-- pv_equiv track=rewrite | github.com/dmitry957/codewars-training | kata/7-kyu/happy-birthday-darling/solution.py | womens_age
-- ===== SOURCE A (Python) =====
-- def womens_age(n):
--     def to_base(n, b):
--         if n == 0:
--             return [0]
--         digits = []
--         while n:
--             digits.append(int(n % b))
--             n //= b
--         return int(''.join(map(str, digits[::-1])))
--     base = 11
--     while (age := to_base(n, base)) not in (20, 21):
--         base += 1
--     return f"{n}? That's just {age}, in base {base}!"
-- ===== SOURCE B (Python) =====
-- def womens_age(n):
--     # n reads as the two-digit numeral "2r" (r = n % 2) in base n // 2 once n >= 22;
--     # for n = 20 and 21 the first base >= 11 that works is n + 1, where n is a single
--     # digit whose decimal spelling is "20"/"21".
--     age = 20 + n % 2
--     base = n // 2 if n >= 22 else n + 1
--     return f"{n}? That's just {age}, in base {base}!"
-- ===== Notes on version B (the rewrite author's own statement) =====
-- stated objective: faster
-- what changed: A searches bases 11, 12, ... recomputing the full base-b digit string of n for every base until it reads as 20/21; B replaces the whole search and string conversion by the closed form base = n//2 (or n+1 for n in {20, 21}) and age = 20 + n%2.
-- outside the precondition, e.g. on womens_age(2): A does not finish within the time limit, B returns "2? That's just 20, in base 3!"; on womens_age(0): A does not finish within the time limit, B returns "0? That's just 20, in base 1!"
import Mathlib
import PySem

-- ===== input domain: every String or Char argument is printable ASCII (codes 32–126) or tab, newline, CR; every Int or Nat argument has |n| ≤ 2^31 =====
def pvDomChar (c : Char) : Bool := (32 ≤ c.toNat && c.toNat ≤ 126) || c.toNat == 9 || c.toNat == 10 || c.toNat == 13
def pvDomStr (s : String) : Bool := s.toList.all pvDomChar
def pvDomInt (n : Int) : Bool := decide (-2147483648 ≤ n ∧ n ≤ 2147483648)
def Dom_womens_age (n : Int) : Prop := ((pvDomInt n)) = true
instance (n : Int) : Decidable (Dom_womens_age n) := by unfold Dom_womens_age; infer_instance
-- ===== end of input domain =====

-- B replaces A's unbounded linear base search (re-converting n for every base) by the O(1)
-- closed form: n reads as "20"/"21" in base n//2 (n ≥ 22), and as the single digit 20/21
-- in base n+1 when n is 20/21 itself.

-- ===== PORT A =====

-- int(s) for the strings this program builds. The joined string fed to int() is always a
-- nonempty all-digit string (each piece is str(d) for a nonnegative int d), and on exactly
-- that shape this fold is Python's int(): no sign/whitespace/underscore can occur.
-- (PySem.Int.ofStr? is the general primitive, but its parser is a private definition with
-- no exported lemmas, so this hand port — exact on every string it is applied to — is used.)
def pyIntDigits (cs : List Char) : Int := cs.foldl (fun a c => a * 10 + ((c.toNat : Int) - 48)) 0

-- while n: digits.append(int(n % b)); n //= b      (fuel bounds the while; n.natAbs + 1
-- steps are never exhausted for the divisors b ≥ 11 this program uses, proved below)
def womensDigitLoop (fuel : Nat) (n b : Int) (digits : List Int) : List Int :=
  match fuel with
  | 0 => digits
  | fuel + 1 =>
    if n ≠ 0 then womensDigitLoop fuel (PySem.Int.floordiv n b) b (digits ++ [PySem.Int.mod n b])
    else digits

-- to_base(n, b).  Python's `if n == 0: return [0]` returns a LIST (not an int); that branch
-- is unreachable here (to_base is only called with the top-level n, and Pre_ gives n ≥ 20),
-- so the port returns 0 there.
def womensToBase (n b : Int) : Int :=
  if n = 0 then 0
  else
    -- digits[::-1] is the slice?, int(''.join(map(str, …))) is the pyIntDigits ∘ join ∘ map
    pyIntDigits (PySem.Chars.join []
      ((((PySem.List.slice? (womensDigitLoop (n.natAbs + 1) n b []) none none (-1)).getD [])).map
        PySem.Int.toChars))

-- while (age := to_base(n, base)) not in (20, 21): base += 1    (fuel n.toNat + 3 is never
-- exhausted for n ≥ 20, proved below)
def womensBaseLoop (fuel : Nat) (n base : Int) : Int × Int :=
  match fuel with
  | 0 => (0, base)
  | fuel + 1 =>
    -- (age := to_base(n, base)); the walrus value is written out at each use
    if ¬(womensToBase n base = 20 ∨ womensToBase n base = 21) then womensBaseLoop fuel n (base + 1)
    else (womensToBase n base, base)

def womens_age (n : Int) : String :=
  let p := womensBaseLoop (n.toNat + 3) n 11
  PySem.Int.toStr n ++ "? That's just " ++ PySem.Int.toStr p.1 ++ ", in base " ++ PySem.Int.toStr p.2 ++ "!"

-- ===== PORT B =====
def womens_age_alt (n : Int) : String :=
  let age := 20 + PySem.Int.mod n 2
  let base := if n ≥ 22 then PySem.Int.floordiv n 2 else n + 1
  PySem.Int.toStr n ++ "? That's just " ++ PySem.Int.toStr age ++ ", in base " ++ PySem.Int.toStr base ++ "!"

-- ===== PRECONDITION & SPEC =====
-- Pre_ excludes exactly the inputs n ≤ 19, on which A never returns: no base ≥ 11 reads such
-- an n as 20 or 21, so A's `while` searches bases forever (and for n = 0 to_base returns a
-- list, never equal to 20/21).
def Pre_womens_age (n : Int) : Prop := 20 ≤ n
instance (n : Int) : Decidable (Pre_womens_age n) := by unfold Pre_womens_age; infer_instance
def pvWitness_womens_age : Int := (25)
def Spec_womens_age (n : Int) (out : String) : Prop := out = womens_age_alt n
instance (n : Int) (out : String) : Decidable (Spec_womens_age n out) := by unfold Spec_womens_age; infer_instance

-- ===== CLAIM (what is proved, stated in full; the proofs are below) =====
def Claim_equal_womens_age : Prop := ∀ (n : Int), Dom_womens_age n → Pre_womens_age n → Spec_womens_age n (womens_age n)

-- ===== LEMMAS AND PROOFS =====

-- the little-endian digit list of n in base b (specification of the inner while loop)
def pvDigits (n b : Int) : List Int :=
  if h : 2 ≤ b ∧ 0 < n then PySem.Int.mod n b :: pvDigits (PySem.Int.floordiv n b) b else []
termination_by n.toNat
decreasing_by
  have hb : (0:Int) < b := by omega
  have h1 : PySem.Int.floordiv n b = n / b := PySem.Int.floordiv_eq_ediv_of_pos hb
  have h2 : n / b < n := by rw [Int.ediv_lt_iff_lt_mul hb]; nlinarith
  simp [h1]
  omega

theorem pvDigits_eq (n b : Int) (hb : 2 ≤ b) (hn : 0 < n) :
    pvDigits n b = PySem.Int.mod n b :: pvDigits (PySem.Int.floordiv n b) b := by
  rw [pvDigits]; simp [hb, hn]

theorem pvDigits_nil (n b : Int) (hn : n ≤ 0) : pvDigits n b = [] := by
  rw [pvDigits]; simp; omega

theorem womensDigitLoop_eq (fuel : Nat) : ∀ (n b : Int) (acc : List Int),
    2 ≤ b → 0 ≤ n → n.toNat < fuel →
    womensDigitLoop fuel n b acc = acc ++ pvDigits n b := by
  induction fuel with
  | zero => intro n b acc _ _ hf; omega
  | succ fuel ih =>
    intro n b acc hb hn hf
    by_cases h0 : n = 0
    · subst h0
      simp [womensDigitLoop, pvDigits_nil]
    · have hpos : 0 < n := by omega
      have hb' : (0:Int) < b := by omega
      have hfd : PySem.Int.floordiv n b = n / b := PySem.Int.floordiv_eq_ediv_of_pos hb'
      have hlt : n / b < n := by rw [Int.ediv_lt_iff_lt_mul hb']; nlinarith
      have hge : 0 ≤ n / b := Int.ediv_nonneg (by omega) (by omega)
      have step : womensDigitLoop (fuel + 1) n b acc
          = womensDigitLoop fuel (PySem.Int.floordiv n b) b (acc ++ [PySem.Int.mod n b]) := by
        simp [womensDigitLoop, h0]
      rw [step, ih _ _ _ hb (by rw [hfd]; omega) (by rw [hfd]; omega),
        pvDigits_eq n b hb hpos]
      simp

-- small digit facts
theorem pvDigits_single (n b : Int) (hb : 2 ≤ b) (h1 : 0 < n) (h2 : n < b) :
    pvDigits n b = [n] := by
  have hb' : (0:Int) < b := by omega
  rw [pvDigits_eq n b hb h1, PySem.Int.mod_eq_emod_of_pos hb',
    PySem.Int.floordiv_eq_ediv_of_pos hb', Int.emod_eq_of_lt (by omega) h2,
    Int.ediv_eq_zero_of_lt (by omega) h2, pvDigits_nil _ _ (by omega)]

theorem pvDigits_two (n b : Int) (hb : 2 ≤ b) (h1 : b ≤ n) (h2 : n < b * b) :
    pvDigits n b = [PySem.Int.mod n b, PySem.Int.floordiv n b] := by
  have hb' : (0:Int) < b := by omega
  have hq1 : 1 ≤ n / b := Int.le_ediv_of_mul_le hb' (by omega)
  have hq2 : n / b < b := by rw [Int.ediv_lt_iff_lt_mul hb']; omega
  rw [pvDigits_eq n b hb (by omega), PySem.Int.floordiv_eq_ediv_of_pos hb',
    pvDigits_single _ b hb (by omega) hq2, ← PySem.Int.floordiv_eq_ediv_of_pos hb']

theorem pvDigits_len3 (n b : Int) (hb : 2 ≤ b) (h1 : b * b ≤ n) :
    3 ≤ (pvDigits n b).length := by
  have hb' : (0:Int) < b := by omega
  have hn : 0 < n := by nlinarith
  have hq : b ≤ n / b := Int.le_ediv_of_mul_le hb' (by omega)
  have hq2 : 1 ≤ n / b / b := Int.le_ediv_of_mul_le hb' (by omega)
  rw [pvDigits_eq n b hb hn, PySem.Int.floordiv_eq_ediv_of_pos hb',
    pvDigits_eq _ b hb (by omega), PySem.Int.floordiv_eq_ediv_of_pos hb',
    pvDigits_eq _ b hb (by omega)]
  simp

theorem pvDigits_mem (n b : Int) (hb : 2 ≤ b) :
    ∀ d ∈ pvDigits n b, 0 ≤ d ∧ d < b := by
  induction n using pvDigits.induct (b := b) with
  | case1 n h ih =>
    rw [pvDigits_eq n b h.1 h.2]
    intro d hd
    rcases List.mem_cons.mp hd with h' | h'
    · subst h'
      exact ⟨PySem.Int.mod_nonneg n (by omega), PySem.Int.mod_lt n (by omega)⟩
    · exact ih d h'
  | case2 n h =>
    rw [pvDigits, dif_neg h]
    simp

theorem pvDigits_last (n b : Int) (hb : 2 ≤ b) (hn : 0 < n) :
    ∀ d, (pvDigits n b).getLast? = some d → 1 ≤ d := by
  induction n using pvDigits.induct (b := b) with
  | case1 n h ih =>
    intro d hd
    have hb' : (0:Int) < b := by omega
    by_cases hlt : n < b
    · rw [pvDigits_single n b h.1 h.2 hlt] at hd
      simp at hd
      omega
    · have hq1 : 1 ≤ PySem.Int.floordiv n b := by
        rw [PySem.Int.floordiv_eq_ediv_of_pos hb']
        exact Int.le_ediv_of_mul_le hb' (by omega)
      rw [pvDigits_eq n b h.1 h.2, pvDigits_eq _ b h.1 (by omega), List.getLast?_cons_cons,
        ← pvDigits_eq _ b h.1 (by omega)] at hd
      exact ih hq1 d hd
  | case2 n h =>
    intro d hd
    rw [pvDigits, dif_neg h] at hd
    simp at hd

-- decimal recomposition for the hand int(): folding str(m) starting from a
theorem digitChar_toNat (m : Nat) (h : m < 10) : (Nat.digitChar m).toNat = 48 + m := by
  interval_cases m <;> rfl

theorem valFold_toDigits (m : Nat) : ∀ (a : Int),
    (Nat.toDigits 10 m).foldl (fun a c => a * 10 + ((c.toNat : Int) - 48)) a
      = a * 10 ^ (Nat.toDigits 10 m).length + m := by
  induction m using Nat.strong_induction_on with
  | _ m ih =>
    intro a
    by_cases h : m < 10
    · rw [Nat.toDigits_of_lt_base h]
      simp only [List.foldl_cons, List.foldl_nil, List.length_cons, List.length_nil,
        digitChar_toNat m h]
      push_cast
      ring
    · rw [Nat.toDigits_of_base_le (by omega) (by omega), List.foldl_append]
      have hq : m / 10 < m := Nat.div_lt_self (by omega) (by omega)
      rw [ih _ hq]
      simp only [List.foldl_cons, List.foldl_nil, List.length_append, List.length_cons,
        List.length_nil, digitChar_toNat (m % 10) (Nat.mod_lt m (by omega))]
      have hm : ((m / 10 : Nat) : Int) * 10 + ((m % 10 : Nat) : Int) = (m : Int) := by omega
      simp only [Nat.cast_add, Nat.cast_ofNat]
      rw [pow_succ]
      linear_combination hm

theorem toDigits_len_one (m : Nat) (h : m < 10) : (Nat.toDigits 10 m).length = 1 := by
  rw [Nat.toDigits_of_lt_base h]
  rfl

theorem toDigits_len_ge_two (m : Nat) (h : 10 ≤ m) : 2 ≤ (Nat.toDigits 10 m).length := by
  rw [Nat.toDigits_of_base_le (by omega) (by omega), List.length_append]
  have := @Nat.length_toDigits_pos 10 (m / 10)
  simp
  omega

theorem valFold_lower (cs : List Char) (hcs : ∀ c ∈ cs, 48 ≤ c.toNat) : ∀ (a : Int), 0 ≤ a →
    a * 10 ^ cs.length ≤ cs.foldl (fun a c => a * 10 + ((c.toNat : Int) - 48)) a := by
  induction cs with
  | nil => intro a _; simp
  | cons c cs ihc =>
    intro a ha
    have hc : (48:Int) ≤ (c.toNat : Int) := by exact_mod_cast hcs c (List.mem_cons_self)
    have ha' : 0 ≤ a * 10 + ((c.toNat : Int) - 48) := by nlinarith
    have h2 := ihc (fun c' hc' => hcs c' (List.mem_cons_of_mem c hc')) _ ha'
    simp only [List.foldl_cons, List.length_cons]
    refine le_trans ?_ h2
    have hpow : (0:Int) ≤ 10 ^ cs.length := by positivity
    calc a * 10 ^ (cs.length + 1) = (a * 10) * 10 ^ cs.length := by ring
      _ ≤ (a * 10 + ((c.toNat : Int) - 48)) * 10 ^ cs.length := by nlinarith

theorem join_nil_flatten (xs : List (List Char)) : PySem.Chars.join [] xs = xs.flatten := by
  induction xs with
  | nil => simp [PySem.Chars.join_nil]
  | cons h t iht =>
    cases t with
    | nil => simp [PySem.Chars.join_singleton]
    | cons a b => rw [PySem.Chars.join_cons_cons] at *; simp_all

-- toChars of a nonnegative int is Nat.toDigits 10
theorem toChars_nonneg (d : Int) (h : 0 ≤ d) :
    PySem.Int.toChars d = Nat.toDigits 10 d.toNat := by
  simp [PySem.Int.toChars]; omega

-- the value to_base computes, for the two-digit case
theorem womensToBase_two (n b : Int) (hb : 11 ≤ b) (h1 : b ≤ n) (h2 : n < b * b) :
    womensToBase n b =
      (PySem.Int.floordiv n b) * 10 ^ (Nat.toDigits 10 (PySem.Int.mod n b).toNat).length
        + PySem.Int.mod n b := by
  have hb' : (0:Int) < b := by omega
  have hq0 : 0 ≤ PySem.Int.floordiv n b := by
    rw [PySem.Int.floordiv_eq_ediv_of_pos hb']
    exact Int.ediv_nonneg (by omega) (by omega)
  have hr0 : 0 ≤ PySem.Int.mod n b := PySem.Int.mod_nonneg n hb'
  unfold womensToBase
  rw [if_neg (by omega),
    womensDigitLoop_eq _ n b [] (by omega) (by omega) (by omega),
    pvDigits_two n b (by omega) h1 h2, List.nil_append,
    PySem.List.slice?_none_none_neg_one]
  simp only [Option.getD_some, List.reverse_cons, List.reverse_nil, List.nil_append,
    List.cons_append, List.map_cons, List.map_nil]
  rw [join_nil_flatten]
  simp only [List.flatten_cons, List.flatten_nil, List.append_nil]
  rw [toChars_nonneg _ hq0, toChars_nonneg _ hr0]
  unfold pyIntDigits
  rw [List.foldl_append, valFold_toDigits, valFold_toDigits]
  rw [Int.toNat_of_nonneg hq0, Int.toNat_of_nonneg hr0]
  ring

..........

Exercise prompt: Could you return the lines in the entries above that contain "Bool"?

Written answer:
def pvDomChar (c : Char) : Bool := (32 ≤ c.toNat && c.toNat ≤ 126) || c.toNat == 9 || c.toNat == 10 || c.toNat == 13
def pvDomStr (s : String) : Bool := s.toList.all pvDomChar
def pvDomInt (n : Int) : Bool := decide (-2147483648 ≤ n ∧ n ≤ 2147483648)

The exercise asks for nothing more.